If you take vacations like I do, this number may take longer to reach. However, if your commute is 30 minutes instead of 26, you will hit the year-of-life-spent-commuting mark in only 35 years instead of 40 years. Those commute minutes add up quickly!
Bill Perkins begins Die With Zero: Getting All You Can From Your Money and Your Life by discussing optimizing life and reflecting about the life experiences you want to have. Part of this is also reflecting on what experiences you want to minimize. When we do not intentionally choose how to spend our time, we can end up wasting entire years of life on activities that provide no joy (and potentially cause angst or stress).
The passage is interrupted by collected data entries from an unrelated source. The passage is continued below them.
-- pv_equiv track=rewrite | github.com/klauskullolli/python_lessons | exercises/magic-boxes/magic.py | find_box
-- ===== SOURCE A (Python) =====
-- def find_box(boxes, obj):
--     for index, box in enumerate(boxes):
--         if obj in box:
--             return index
--     for index, box in enumerate(boxes):
--         if not box:
--             return index
--     return None
-- ===== SOURCE B (Python) =====
-- def find_box(boxes, obj):
--     first_empty = None
--     for index, box in enumerate(boxes):
--         if obj in box:
--             return index
--         if first_empty is None and not box:
--             first_empty = index
--     return first_empty
-- ===== Notes on version B (the rewrite author's own statement) =====
-- stated objective: simpler
-- what changed: B merges A's two sequential scans into one pass that returns immediately on a containing box and records (but does not return) the first empty box's index, returned only after the scan fails.
import Mathlib
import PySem

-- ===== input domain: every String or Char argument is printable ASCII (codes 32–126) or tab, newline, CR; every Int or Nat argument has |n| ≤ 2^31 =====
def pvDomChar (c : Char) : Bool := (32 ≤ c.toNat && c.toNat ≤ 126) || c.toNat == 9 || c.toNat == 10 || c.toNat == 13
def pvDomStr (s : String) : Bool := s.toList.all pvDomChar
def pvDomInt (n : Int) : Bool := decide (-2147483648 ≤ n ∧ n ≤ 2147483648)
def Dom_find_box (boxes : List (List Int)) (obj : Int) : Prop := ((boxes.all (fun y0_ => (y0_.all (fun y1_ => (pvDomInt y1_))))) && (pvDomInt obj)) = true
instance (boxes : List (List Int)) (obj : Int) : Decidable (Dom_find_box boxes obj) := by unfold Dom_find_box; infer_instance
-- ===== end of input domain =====

-- B does one pass recording the first empty box instead of A's two sequential scans (objective: simpler).

-- ===== PORT A =====
-- first loop: return index of the first box containing obj
def find_box_loop1 (boxes : List (List Int)) (obj : Int) (index : Int) : Option Int :=
  match boxes with
  | [] => none
  | box :: rest => if box.contains obj then some index else find_box_loop1 rest obj (index + 1)

-- second loop: return index of the first empty box
def find_box_loop2 (boxes : List (List Int)) (index : Int) : Option Int :=
  match boxes with
  | [] => none
  | box :: rest => if box = [] then some index else find_box_loop2 rest (index + 1)

def find_box (boxes : List (List Int)) (obj : Int) : Option Int :=
  match find_box_loop1 boxes obj 0 with
  | some i => some i
  | none => find_box_loop2 boxes 0

-- ===== PORT B =====
-- single pass carrying the recorded first-empty index
def find_box_alt_loop (boxes : List (List Int)) (obj : Int) (index : Int) (firstEmpty : Option Int) : Option Int :=
  match boxes with
  | [] => firstEmpty
  | box :: rest =>
    if box.contains obj then some index
    else find_box_alt_loop rest obj (index + 1)
      (if firstEmpty = none ∧ box = [] then some index else firstEmpty)

def find_box_alt (boxes : List (List Int)) (obj : Int) : Option Int :=
  find_box_alt_loop boxes obj 0 none

-- ===== PRECONDITION & SPEC =====
def Spec_find_box (boxes : List (List Int)) (obj : Int) (out : Option Int) : Prop := out = find_box_alt boxes obj
instance (boxes : List (List Int)) (obj : Int) (out : Option Int) : Decidable (Spec_find_box boxes obj out) := by unfold Spec_find_box; infer_instance

-- ===== CLAIM (what is proved, stated in full; the proofs are below) =====
def Claim_equal_find_box : Prop := ∀ (boxes : List (List Int)) (obj : Int), Dom_find_box boxes obj → Spec_find_box boxes obj (find_box boxes obj)

-- ===== LEMMAS AND PROOFS =====
lemma find_box_alt_loop_eq (boxes : List (List Int)) (obj : Int) :
    ∀ (index : Int) (firstEmpty : Option Int),
      find_box_alt_loop boxes obj index firstEmpty =
        match find_box_loop1 boxes obj index, firstEmpty with
        | some j, _ => some j
        | none, some k => some k
        | none, none => find_box_loop2 boxes index := by
  induction boxes with
  | nil => intro index firstEmpty; cases firstEmpty <;> simp [find_box_alt_loop, find_box_loop1, find_box_loop2]
  | cons box rest ih =>
    intro index firstEmpty
    by_cases hc : obj ∈ box
    · simp [find_box_alt_loop, find_box_loop1, hc]
    · cases firstEmpty with
      | some k =>
        simp only [find_box_alt_loop, find_box_loop1, List.contains_eq_mem, decide_eq_true_eq,
          hc, if_false, reduceCtorEq, false_and, ih]
        cases find_box_loop1 rest obj (index + 1) <;> rfl
      | none =>
        by_cases he : box = ([] : List Int)
        · simp only [find_box_alt_loop, find_box_loop1, find_box_loop2, List.contains_eq_mem,
            decide_eq_true_eq, he, and_self, if_pos, ih]
          cases find_box_loop1 rest obj (index + 1) <;> rfl
        · simp only [find_box_alt_loop, find_box_loop1, find_box_loop2, List.contains_eq_mem,
            decide_eq_true_eq, hc, if_false, he, and_false, ih]

-- ===== VERDICT (by name: the statement is the Claim_ definition above) =====
theorem find_box_spec : Claim_equal_find_box := by
  intro boxes obj _
  unfold Spec_find_box find_box find_box_alt
  rw [find_box_alt_loop_eq]
  cases find_box_loop1 boxes obj 0 <;> rfl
This is why “even the relatively privileged among us rarely get around to doing the right things,” according to Oliver Burkemann, who reminds us that we often feel time crunched trying to fit more minutiae into our days but forget to acknowledge our larger priorities for the approximately 4,000 weeks we get to live. Unless you purposely choose to spend 52 out of 4,000 weeks commuting. (If you need a starting point reflecting on your life’s priorities while accepting that life is not infinite, Four Thousand Weeks: Time Management for Mortals encourages thoughtful reflection including a series of pointed questions for guidance.)
If spending more than 1% of your life commuting sounds like a bad choice to you, here are three strategies to gradually improve your commute situation:
1. Do not pay for your commute.
The first strategy is the equivalent of saying “do not go into debt” is the first rule of financial management. You are already paying with your time—a whole year of life—to commute to your job. If you are also paying money, which you then need to earn by spending more hours at your job, that is like going into life-hours debt. Do not pay for your commute if at all possible.
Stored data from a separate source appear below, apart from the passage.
-- pv_equiv track=rewrite | github.com/Zedmor/hackerrank-puzzles | advents-of-code/2015/puzzle-5b.py | contains_pair_two_letters
-- ===== SOURCE A (Python) =====
-- from collections import defaultdict
--
-- def contains_pair_two_letters(string):
--     """
--     >>> contains_pair_two_letters('xyxy')
--     True
--     >>> contains_pair_two_letters('aabcdefgaa')
--     True
--     >>> contains_pair_two_letters('aaa')
--     False
--     >>> contains_pair_two_letters('aaaa')
--     True
--     >>> contains_pair_two_letters('xxyxx')
--     True
--     """
--     all_pairs = defaultdict(int)
--     blocked_pairs = defaultdict(int)
--     blocked_pair = ('', -1, -1)
--     for i in range(len(string) - 1):
--         pair = string[i:i + 2]
--         if pair != blocked_pair[0]:
--             all_pairs[pair] += 1
--         elif i not in blocked_pair[1:]:
--             all_pairs[pair] += 1
--         else:
--             blocked_pairs[pair] += 1
--         blocked_pair = (pair, i, i+1)
--     return len([v for v in all_pairs.values() if v >= 2]) > 0 or len([v for v in blocked_pairs.values() if v >= 2]) > 0
-- ===== SOURCE B (Python) =====
-- def contains_pair_two_letters(string):
--     for i in range(len(string) - 1):
--         if string[i:i + 2] in string[i + 2:]:
--             return True
--     return False
-- ===== Notes on version B (the rewrite author's own statement) =====
-- stated objective: simpler
-- what changed: Replaces A's single pass that maintains two counting dicts plus blocked-pair bookkeeping with a direct nested search: for each i, test whether the two-char slice at i occurs in the suffix starting at i+2 (which enforces the non-overlap rule), returning on the first hit.
import Mathlib
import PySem

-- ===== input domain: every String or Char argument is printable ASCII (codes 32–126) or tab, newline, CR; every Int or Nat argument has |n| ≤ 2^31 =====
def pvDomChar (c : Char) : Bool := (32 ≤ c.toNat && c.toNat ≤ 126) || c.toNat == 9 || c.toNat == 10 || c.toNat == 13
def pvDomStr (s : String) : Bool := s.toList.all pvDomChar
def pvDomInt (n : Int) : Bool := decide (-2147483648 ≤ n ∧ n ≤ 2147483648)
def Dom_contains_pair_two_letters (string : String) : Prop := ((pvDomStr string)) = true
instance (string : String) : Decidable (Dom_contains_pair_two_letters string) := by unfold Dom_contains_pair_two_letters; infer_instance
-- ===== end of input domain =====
If you must commute in a way that costs money, whether by paying a public transportation fee or paying for gas/insurance/wear and tear/parking for your vehicle, find an employer that will reimburse you for commuting expenses or provide you a monthly stipend for your commute. In urban areas, many employers will just fill a public transit card with the calculated amount of money it should take you to commute to and from work each day. If you do not use the full amount of money because you take some time off or are sick for a day, any remaining money will be removed from the card at the end of the month before a new monthly allotment is added.
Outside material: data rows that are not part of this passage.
theorem pvLoop2_master (flipc : Char) (fp : List Int) (n : Nat) :
    ∀ (l : List Char) (k : Nat) (acc : List (Int × Int)) (last0 : Char),
    l.length ≤ n →
    last0 ≠ flipc →
    (∀ r ∈ pvAltGroup l ((k : Nat) : Int), r.1 = flipc → PySem.List.pyGetD fp r.2.2 0 = r.2.1) →
    pvLoop2 flipc fp l k (acc, last0) =
      (acc ++ (((pvAltGroup l ((k : Nat) : Int)).filter (fun r => r.1 == flipc)).map (fun r => (r.2.1, r.2.2))).reverse,
       l.head?.getD last0) := by
  induction n with
  | zero =>
    intro l k acc last0 hn _ _
    have : l = [] := List.eq_nil_of_length_eq_zero (Nat.le_zero.mp hn)
    subst this
    simp [pvLoop2, pvAltGroup, pvAltGroupF]
  | succ n ih =>
    intro l k acc last0 hn hl0 hC1
    cases l with
    | nil => simp [pvLoop2, pvAltGroup, pvAltGroupF]
    | cons c rest =>
      have hsplit : c :: rest = List.replicate ((rest.takeWhile (fun d => d == c)).length + 1) c
          ++ rest.dropWhile (fun d => d == c) := by
        rw [List.replicate_succ, List.cons_append]
        conv_lhs => rw [← List.takeWhile_append_dropWhile (p := fun d => d == c) (l := rest)]
        rw [← pv_takeWhile_replicate]
      set m := (rest.takeWhile (fun d => d == c)).length with hm
      set drop := rest.dropWhile (fun d => d == c) with hdrop
      have hdropne : ∀ d, drop.head? = some d → d ≠ c := by
        intro d hd
        have := pv_head_dropWhile rest (fun d => d == c) d hd
        simpa using this
      have hrestlen : rest.length = m + drop.length := by
        conv_lhs => rw [show rest = List.replicate m c ++ drop from by
          conv_lhs => rw [← List.takeWhile_append_dropWhile (p := fun d => d == c) (l := rest)]
          rw [← pv_takeWhile_replicate]]
        simp
      have hcons := pvAltGroup_cons c rest ((k : Nat) : Int)
      simp only [List.length_cons] at hn
      have hcast : ((k : Nat) : Int) + (1 + (m : Int)) = (((k + 1 + m : Nat)) : Int) := by push_cast; ring
      have hends : ((k : Nat) : Int) + (1 + (m : Int)) - 1 = (((k + m : Nat)) : Int) := by push_cast; ring
      conv_lhs => rw [hsplit]
      rw [pvLoop2_append]
      have hlen2 : (List.replicate (m+1) c).length = m + 1 := by simp
      rw [hlen2]
      rw [ih drop (k + (m+1)) acc last0 (by omega) hl0 (by
        intro r hr hrf
        apply hC1 r _ hrf
        rw [hcons]
        apply List.mem_cons_of_mem
        rw [hcast]
        have : k + 1 + m = k + (m + 1) := by omega
        rw [this] at *
        exact hr)]
      have hlast' : (c = flipc → (drop.head?.getD last0) ≠ c) := by
        intro hcf
        cases hd : drop.head? with
        | none => simp only [Option.getD_none]; rw [hcf]; exact hl0
        | some d => simpa [hd] using hdropne d hd
      rw [pvLoop2_const flipc fp c m k _ _ hlast']
      rw [hcons]
      simp only [List.filter_cons]
      by_cases hcf : c = flipc
      · rw [if_pos hcf, if_pos (by simpa using hcf)]
        have hfpval : PySem.List.pyGetD fp (((k + m : Nat)) : Int) 0 = ((k : Nat) : Int) := by
          have := hC1 ⟨c, ((k : Nat) : Int), ((k : Nat) : Int) + (1 + (m : Int)) - 1⟩ (by rw [hcons]; exact List.mem_cons_self) hcf
          simpa [hends] using this
        rw [hfpval]
        simp only [List.map_cons, List.reverse_cons]
        have hkm : k + (m + 1) = k + 1 + m := by omega
        rw [hkm, ← hcast, ← hdrop, ← hm]
        simp [hends]
      · rw [if_neg hcf, if_neg (by simpa using hcf)]
        have hkm : k + (m + 1) = k + 1 + m := by omega
        rw [hkm, ← hcast, ← hdrop, ← hm]
        simp

theorem pvRunChars_cons (c : Char) (rest : List Char) :
    pvRunChars (c :: rest) = c :: pvRunChars (rest.dropWhile (fun d => d == c)) := by
  induction rest generalizing c with
  | nil => simp [pvRunChars, List.dropWhile]
  | cons d rest ih =>
    by_cases h : c = d
    · subst h
      rw [pvRunChars.eq_3]
      rw [if_pos rfl, List.dropWhile_cons_of_pos (by simp), ih c]
    · rw [pvRunChars.eq_3, if_neg h, List.dropWhile_cons_of_neg (by simpa using Ne.symm h)]

theorem pvAltGroup_map_fst (n : Nat) : ∀ (l : List Char) (pos : Int), l.length ≤ n →
    (pvAltGroup l pos).map (fun r => r.1) = pvRunChars l := by
  induction n with
  | zero =>
    intro l pos hn
    have : l = [] := List.eq_nil_of_length_eq_zero (Nat.le_zero.mp hn)
    subst this; rfl
  | succ n ih =>
    intro l pos hn
    cases l with
    | nil => rfl
    | cons c rest =>
      rw [pvAltGroup_cons, List.map_cons, pvRunChars_cons]
      congr 1
      exact ih _ _ (le_trans (List.length_dropWhile_le _ _) (by simpa using hn))

theorem pv_fp0 (N : Nat) (j : Int) :
    PySem.List.pyGetD ((List.range N).map (fun _ => (0:Int))) j 0 = 0 := by
  unfold PySem.List.pyGetD PySem.List.pyGet?
  cases hk : PySem.List.pyIdx? ((List.range N).map (fun _ => (0:Int))).length j with
  | none => simp
  | some k =>
    simp only [Option.bind_some]
    cases hg : ((List.range N).map (fun _ => (0:Int)))[k]? with
    | none => simp
    | some v =>
      have hv := List.mem_of_getElem? hg
      simp only [List.mem_map] at hv
      obtain ⟨_, _, hv⟩ := hv
      simp [← hv]

theorem pv_sumF (l : List Char) :
    ((pvAltGroup l 0).map (fun r => if r.1 = 'F' then (1:Int) else 0)).sum
      = ((pvRunChars l).countP (fun c => c == 'F') : Int) := by
  have hfn : (fun (r : Char × Int × Int) => if r.1 = 'F' then (1:Int) else 0)
      = fun r => if ((r.1 == 'F') : Bool) = true then (1:Int) else 0 := by
    funext r; simp
  rw [hfn, PySem.List.sum_map_ite_one_zero,
    ← pvAltGroup_map_fst l.length l 0 le_rfl, List.countP_map]
  rfl

theorem pv_sumB (l : List Char) :
    ((pvAltGroup l 0).map (fun r => if r.1 ≠ 'F' ∧ r.1 ≠ 'H' then (1:Int) else 0)).sum
      = ((pvRunChars l).countP (fun c => c != 'F' && c != 'H') : Int) := by
  have hfn : (fun (r : Char × Int × Int) => if r.1 ≠ 'F' ∧ r.1 ≠ 'H' then (1:Int) else 0)
      = fun r => if (((r.1 != 'F') && (r.1 != 'H')) : Bool) = true then (1:Int) else 0 := by
    funext r
    by_cases h1 : r.1 = 'F' <;> by_cases h2 : r.1 = 'H' <;> simp [h1, h2]
  rw [hfn, PySem.List.sum_map_ite_one_zero,
    ← pvAltGroup_map_fst l.length l 0 le_rfl, List.countP_map]
  rfl

theorem pv_core (number_of_cap : Int) (cap_status : String)
    (hpre : number_of_cap ≤ (cap_status.toList.length : Int)) :
    ∃ (cfA cbA : Int),
      flip_cap number_of_cap cap_status =
        (((pvAltGroup (cap_status.toList.take number_of_cap.toNat) 0).filter
            (fun r => r.1 == (if cbA < cfA then 'B' else 'F'))).map (fun r => (r.2.1, r.2.2)))
      ∧ flip_cap_alt number_of_cap cap_status =
        (((pvAltGroup (cap_status.toList.take number_of_cap.toNat) 0).filter
            (fun r => r.1 == (if
              ((pvAltGroup (cap_status.toList.take number_of_cap.toNat) 0).map (fun r => if r.1 ≠ 'F' ∧ r.1 ≠ 'H' then (1:Int) else 0)).sum <
              ((pvAltGroup (cap_status.toList.take number_of_cap.toNat) 0).map (fun r => if r.1 = 'F' then (1:Int) else 0)).sum
              then 'B' else 'F'))).map (fun r => (r.2.1, r.2.2)))
      ∧ cfA = ((pvAltGroup (cap_status.toList.take number_of_cap.toNat) 0).map (fun r => if r.1 = 'F' then (1:Int) else 0)).sum
      ∧ cbA = ((pvAltGroup (cap_status.toList.take number_of_cap.toNat) 0).map (fun r => if r.1 ≠ 'F' ∧ r.1 ≠ 'H' then (1:Int) else 0)).sum
          - (if (cap_status.toList.take number_of_cap.toNat).head? = some '#' then 1 else 0) := by
  set cs := cap_status.toList with hcs
  set N := number_of_cap.toNat with hN
  set l := cs.take N with hl
  have hNlen : N ≤ cs.length := Int.toNat_le.mpr hpre
  have hllen : l.length = N := by rw [hl]; simp [hNlen]
  have hj0 : ∀ j, (h : j < l.length) → PySem.List.pyGetD cs ((0 + j : Nat) : Int) ' ' = l[j] := by
    intro j hjl
    rw [PySem.List.pyGetD_natCast, Nat.zero_add]
    have hjN : j < N := by omega
    have hjcs : j < cs.length := by omega
    rw [List.getD_eq_getElem cs ' ' hjcs]
    exact (List.getElem_take (xs := cs) (j := N) (i := j)).symm
  have hcaps : (List.range N).map (fun i => PySem.List.pyGetD cs ((i : Nat) : Int) ' ') = l := by
    apply List.ext_getElem
    · simp [hllen]
    · intro i h1 h2
      simp only [List.getElem_map, List.getElem_range]
      have := hj0 i (by simpa [hllen] using h2)
      simpa using this
  set fp0 : List Int := (List.range N).map (fun _ => (0:Int)) with hfp0
  have hfp0len : fp0.length = N := by simp [hfp0]
  set runs := pvAltGroup l 0 with hrunseq
  set cfB := (runs.map (fun r => if r.1 = 'F' then (1:Int) else 0)).sum with hcfBeq
  set cbB := (runs.map (fun r => if r.1 ≠ 'F' ∧ r.1 ≠ 'H' then (1:Int) else 0)).sum with hcbBeq
  have hcfB : cfB = ((pvRunChars l).countP (fun c => c == 'F') : Int) := by
    rw [hcfBeq, hrunseq]
    have hfn : (fun (r : Char × Int × Int) => if r.1 = 'F' then (1:Int) else 0)
        = fun r => if ((r.1 == 'F') : Bool) = true then (1:Int) else 0 := by
      funext r; simp
    rw [hfn, PySem.List.sum_map_ite_one_zero,
      ← pvAltGroup_map_fst l.length l 0 le_rfl, List.countP_map]
    rfl
  have hcbB : cbB = ((pvRunChars l).countP (fun c => c != 'F' && c != 'H') : Int) := by
    rw [hcbBeq, hrunseq]
    have hfn : (fun (r : Char × Int × Int) => if r.1 ≠ 'F' ∧ r.1 ≠ 'H' then (1:Int) else 0)
        = fun r => if (((r.1 != 'F') && (r.1 != 'H')) : Bool) = true then (1:Int) else 0 := by
      funext r
      by_cases h1 : r.1 = 'F' <;> by_cases h2 : r.1 = 'H' <;> simp [h1, h2]
    rw [hfn, PySem.List.sum_map_ite_one_zero,
      ← pvAltGroup_map_fst l.length l 0 le_rfl, List.countP_map]
    rfl
  have hmain : ∃ (last' : Char) (fp' : List Int) (cfA cbA : Int),
      pvLoop1 l 0 ('#', fp0, 0, 0) = (last', fp', cfA, cbA)
      ∧ (∀ r ∈ runs, r.1 ≠ 'H' → PySem.List.pyGetD fp' r.2.2 0 = r.2.1)
      ∧ cfA = cfB
      ∧ cbA = cbB - (if l.head? = some '#' then 1 else 0) := by
    by_cases hhead : l.head? = some '#'
    · -- leading '#' run: A's sentinel swallows it
      obtain ⟨rest, hl'⟩ : ∃ rest, l = '#' :: rest := by
        cases hx : l with
        | nil => rw [hx] at hhead; simp at hhead
        | cons c rest =>
          have hc : c = '#' := by rw [hx] at hhead; simpa using hhead
          exact ⟨rest, by rw [hc]⟩
      have hlenrest : rest.length + 1 = N := by rw [← hllen, hl']; simp
      set m := (rest.takeWhile (fun d => d == '#')).length with hm
      set drop := rest.dropWhile (fun d => d == '#') with hdrop
      have hsplit : ('#' :: rest) = List.replicate (m+1) '#' ++ drop := by
        rw [List.replicate_succ, List.cons_append]
        conv_lhs => rw [← List.takeWhile_append_dropWhile (p := fun d => d == '#') (l := rest)]
        rw [← pv_takeWhile_replicate]
      have hrestlen : rest.length = m + drop.length := by
        conv_lhs => rw [show rest = List.replicate m '#' ++ drop from by
          conv_lhs => rw [← List.takeWhile_append_dropWhile (p := fun d => d == '#') (l := rest)]
          rw [← pv_takeWhile_replicate]]
        simp
      obtain ⟨fp1, heq1, hlen1, hframe1, hval1⟩ :=
        pvLoop1_const '#' (by decide) (m+1) 0 0 drop fp0 0 0
          (by rw [hfp0len]; omega) (by exact pv_fp0 N _)
      have hdropne : ∀ d, drop.head? = some d → d ≠ '#' := by
        intro d hd
        have := pv_head_dropWhile rest (fun d => d == '#') d hd
        simpa using this
      obtain ⟨last', fp2, heq2, hlen2, hframe2, hruns2⟩ :=
        pvLoop1_master drop.length drop (0 + (m+1)) '#' fp1 0 0 le_rfl
          (by rw [hlen1, hfp0len]; omega)
          (fun d hd _ => hdropne d hd)
      have hcons := pvAltGroup_cons '#' rest (0 : Int)
      have hcast : (0 : Int) + (1 + (m : Int)) = (((0 + (m + 1) : Nat)) : Int) := by push_cast; ring
      have hends : (0 : Int) + (1 + (m : Int)) - 1 = ((m : Nat) : Int) := by ring
      have hSF : cfB = ((pvAltGroup drop (((0 + (m+1) : Nat)) : Int)).map (fun r => if r.1 = 'F' then (1:Int) else 0)).sum := by
        rw [hcfBeq, hrunseq, hl', hcons]
        simp only [← hm, ← hdrop, hcast, List.map_cons, List.sum_cons]
        norm_num
        decide
      have hSB : cbB = 1 + ((pvAltGroup drop (((0 + (m+1) : Nat)) : Int)).map (fun r => if r.1 ≠ 'F' ∧ r.1 ≠ 'H' then (1:Int) else 0)).sum := by
        rw [hcbBeq, hrunseq, hl', hcons]
        simp only [← hm, ← hdrop, hcast, List.map_cons, List.sum_cons]
        rw [if_pos (by decide : ('#':Char) ≠ 'F' ∧ ('#':Char) ≠ 'H')]
      refine ⟨last', fp2,
        0 + ((pvAltGroup drop (((0 + (m+1) : Nat)) : Int)).map (fun r => if r.1 = 'F' then (1:Int) else 0)).sum,
        0 + ((pvAltGroup drop (((0 + (m+1) : Nat)) : Int)).map (fun r => if r.1 ≠ 'F' ∧ r.1 ≠ 'H' then (1:Int) else 0)).sum,
        ?_, ?_, ?_, ?_⟩
      · conv_lhs => rw [hl', hsplit]
        rw [heq1, heq2]
      · intro r hr hrH
        rw [hrunseq, hl', hcons] at hr
        rcases List.mem_cons.mp hr with h | h
        · rw [h]
          simp only [← hm]
          rw [hends, hframe2 m (by omega)]
          exact hval1 m (by omega) (by omega)
        · simp only [← hm, ← hdrop] at h
          rw [hcast] at h
          exact hruns2 r h hrH
      · rw [hSF]; ring
      · rw [hSB, if_pos hhead]; ring
    · -- no leading '#': A counts every run that B counts
      obtain ⟨last', fp', heq, hlen', hframe, hruns'⟩ :=
        pvLoop1_master l.length l 0 '#' fp0 0 0 le_rfl (by rw [hfp0len]; omega)
          (fun c hc _ => by intro h; rw [h] at hc; exact hhead hc)
      refine ⟨last', fp',
        0 + ((pvAltGroup l ((0 : Nat) : Int)).map (fun r => if r.1 = 'F' then (1:Int) else 0)).sum,
        0 + ((pvAltGroup l ((0 : Nat) : Int)).map (fun r => if r.1 ≠ 'F' ∧ r.1 ≠ 'H' then (1:Int) else 0)).sum,
        heq, ?_, ?_, ?_⟩
      · intro r hr hrH
        apply hruns' r _ hrH
        rw [hrunseq] at hr
        simpa using hr
      · simp only [Nat.cast_zero, ← hrunseq, zero_add, ← hcfBeq]
      · simp only [Nat.cast_zero, ← hrunseq, zero_add, ← hcbBeq]
        rw [if_neg hhead]; ring
  obtain ⟨last', fp', cfA, cbA, hloop1, hfpruns, hcfA, hcbA⟩ := hmain
  set flipcA : Char := if cbA < cfA then 'B' else 'F' with hflipcA
  set flipcB : Char := if cbB < cfB then 'B' else 'F' with hflipcB
  have hABF : flipcA ≠ '#' ∧ flipcA ≠ 'H' := by
    rw [hflipcA]; split_ifs <;> exact ⟨by decide, by decide⟩
  have hC1 : ∀ r ∈ pvAltGroup l ((0:Nat):Int), r.1 = flipcA → PySem.List.pyGetD fp' r.2.2 0 = r.2.1 := by
    intro r hr hrf
    apply hfpruns r (by rw [hrunseq]; simpa using hr)
    rw [hrf]; exact hABF.2
  have hloop2 := pvLoop2_master flipcA fp' l.length l 0 [] '#' le_rfl (Ne.symm hABF.1) hC1
  have hrange : List.range N = List.range' 0 l.length := by rw [hllen, List.range_eq_range']
  have hA : flip_cap number_of_cap cap_status =
      ((((pvAltGroup l ((0:Nat):Int)).filter (fun r => r.1 == flipcA)).map (fun r => (r.2.1, r.2.2)))) := by
    simp only [flip_cap]
    rw [hrange, pv_bridge1 cs l 0 _ hj0]
    rw [show (List.range' 0 l.length).map (fun _ => (0:Int)) = fp0 from by rw [← hrange]]
    rw [hloop1]
    dsimp only
    rw [← hflipcA]
    rw [pv_bridge2 cs flipcA fp' l 0 _ hj0]
    rw [hloop2]
    simp
  have hB : flip_cap_alt number_of_cap cap_status =
      ((((pvAltGroup l ((0:Nat):Int)).filter (fun r => r.1 == flipcB)).map (fun r => (r.2.1, r.2.2)))) := by
    simp only [flip_cap_alt]
    rw [hcaps]
    simp only [Nat.cast_zero, ← hrunseq, ← hcfBeq, ← hcbBeq, ← hflipcB]
  refine ⟨cfA, cbA, ?_, ?_, ?_, ?_⟩
  · rw [hA]
    simp only [Nat.cast_zero, hflipcA, ← hrunseq]
  · rw [hB]
    simp only [Nat.cast_zero, hflipcB, hcfBeq, hcbBeq, ← hrunseq]
  · rw [hcfA, hcfBeq, hrunseq]
  · rw [hcbA, hcbBeq, hrunseq]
If your employer will not directly pay for your commute transportation, or you drive to work and assume some costs like car insurance that employers rarely pay, you can still inquire about contributing to an account to cover commuting expenses pre-tax. Some employers offer commuter benefits accounts, which function similar to a Health Savings Account but for commuting expenses, so employees are not taxed for paying to go to work.
If your current employer will not offset costs at all, identify the least expensive way to commute to work. The least expensive ways include walking, running, or biking (if you own a bike). The second tier includes biking using bike shares, riding a scooter using shared scooters, or using any other public transportation devices.
If cutting your commuting expenses sounds like a crazy proposition of frugal weirdos, perhaps you are right because Patrick and I have collectively tried out most of these methods. When we moved to DC we planned to live in a less expensive part of town and have a car, but we compared the overall cost of housing and commuting from this area and found out it was less expensive overall to live in a more expensive area with access to public transportation methods. Rent was higher, but rent plus transportation was less expensive.
When Patrick and I worked 1 mile and 1.2 miles, respectively, from home, we would walk to work together (passing by the White House, how scenic!). When I upgraded my job, I had to take the Metro over to Virginia, but I used to run to work enough days to keep my metro bill below $100 for all things (including not just work travel but also other places such as rugby practice). It was also refreshing to arrive at work at 7:30 AM knowing I already ran 4.6 miles while most folks were barely awake and irritable from Metro rides or drives that took a comparable amount of time. Patrick has used the DC bike share for commuting in the past, and he more recently had his employer cover public transportation fees so he could use the Metro to go to the office when needed for free.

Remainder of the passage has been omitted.